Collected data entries
-- ===== PRECONDITION & SPEC =====
def Spec_format_prn_for_bat_py (prn_commands : String) (out : String) : Prop := out = format_prn_for_bat_py_alt prn_commands
instance (prn_commands : String) (out : String) : Decidable (Spec_format_prn_for_bat_py prn_commands out) := by unfold Spec_format_prn_for_bat_py; infer_instance

-- ===== CLAIM (what is proved, stated in full; the proofs are below) =====
def Claim_equal_format_prn_for_bat_py : Prop := ∀ (prn_commands : String), Dom_format_prn_for_bat_py prn_commands → Spec_format_prn_for_bat_py prn_commands (format_prn_for_bat_py prn_commands)

-- ===== LEMMAS AND PROOFS =====

-- ---- A-side: the six chained single-char replaces are a per-character flatMap ----
theorem replace_go_single (a : Char) (r : List Char) :
    ∀ (fuel : Nat) (l acc : List Char), l.length ≤ fuel →
      PySem.Chars.replace.go [a] r fuel l acc
        = acc.reverse ++ l.flatMap (fun c => if c = a then r else [c]) := by
  intro fuel
  induction fuel with
  | zero =>
    intro l acc h
    have : l = [] := List.eq_nil_of_length_eq_zero (Nat.le_zero.mp h)
    subst this
    simp [PySem.Chars.replace.go]
  | succ n ih =>
    intro l acc h
    cases l with
    | nil => simp [PySem.Chars.replace.go]
    | cons c t =>
      simp only [PySem.Chars.replace.go]
      by_cases hc : c = a
      · subst hc
        have hp : List.isPrefixOf [c] (c :: t) = true := by
          simp [List.isPrefixOf]
        rw [if_pos hp]
        simp only [List.length_cons, List.length_nil, List.drop]
        rw [ih t (r.reverse ++ acc) (Nat.le_of_succ_le_succ h)]
        simp
      · have hp : List.isPrefixOf [a] (c :: t) = false := by
          simp [List.isPrefixOf]
          exact fun e => absurd e.symm hc
        rw [if_neg (by simp [hp])]
        rw [ih t (c :: acc) (Nat.le_of_succ_le_succ h)]
        simp [hc]

theorem replace_single (a : Char) (r l : List Char) :
    PySem.Chars.replace l [a] r = l.flatMap (fun c => if c = a then r else [c]) := by
  rw [PySem.Chars.replace]
  simp only [List.isEmpty_cons, Bool.false_eq_true, if_false]
  simpa using replace_go_single a r l.length l [] (le_refl _)

theorem chain_eq_flatMap_batEsc (l : List Char) :
    PySem.Chars.replace (PySem.Chars.replace (PySem.Chars.replace (PySem.Chars.replace
      (PySem.Chars.replace (PySem.Chars.replace l ['%'] ['%','%']) ['^'] ['^','^'])
      ['&'] ['^','&']) ['|'] ['^','|']) ['<'] ['^','<']) ['>'] ['^','>']
    = l.flatMap batEsc := by
  simp only [replace_single, List.flatMap_assoc]
  apply List.flatMap_congr
  intro c _
  by_cases h1 : c = '%' <;> by_cases h2 : c = '^' <;> by_cases h3 : c = '&' <;>
    by_cases h4 : c = '|' <;> by_cases h5 : c = '<' <;> by_cases h6 : c = '>' <;>
    simp_all [batEsc]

§ **PROBLEM TO WORK ON**
Only a number is expected: how many lines of the data include the string "Prop".

§ **YOUR SOLUTION**
2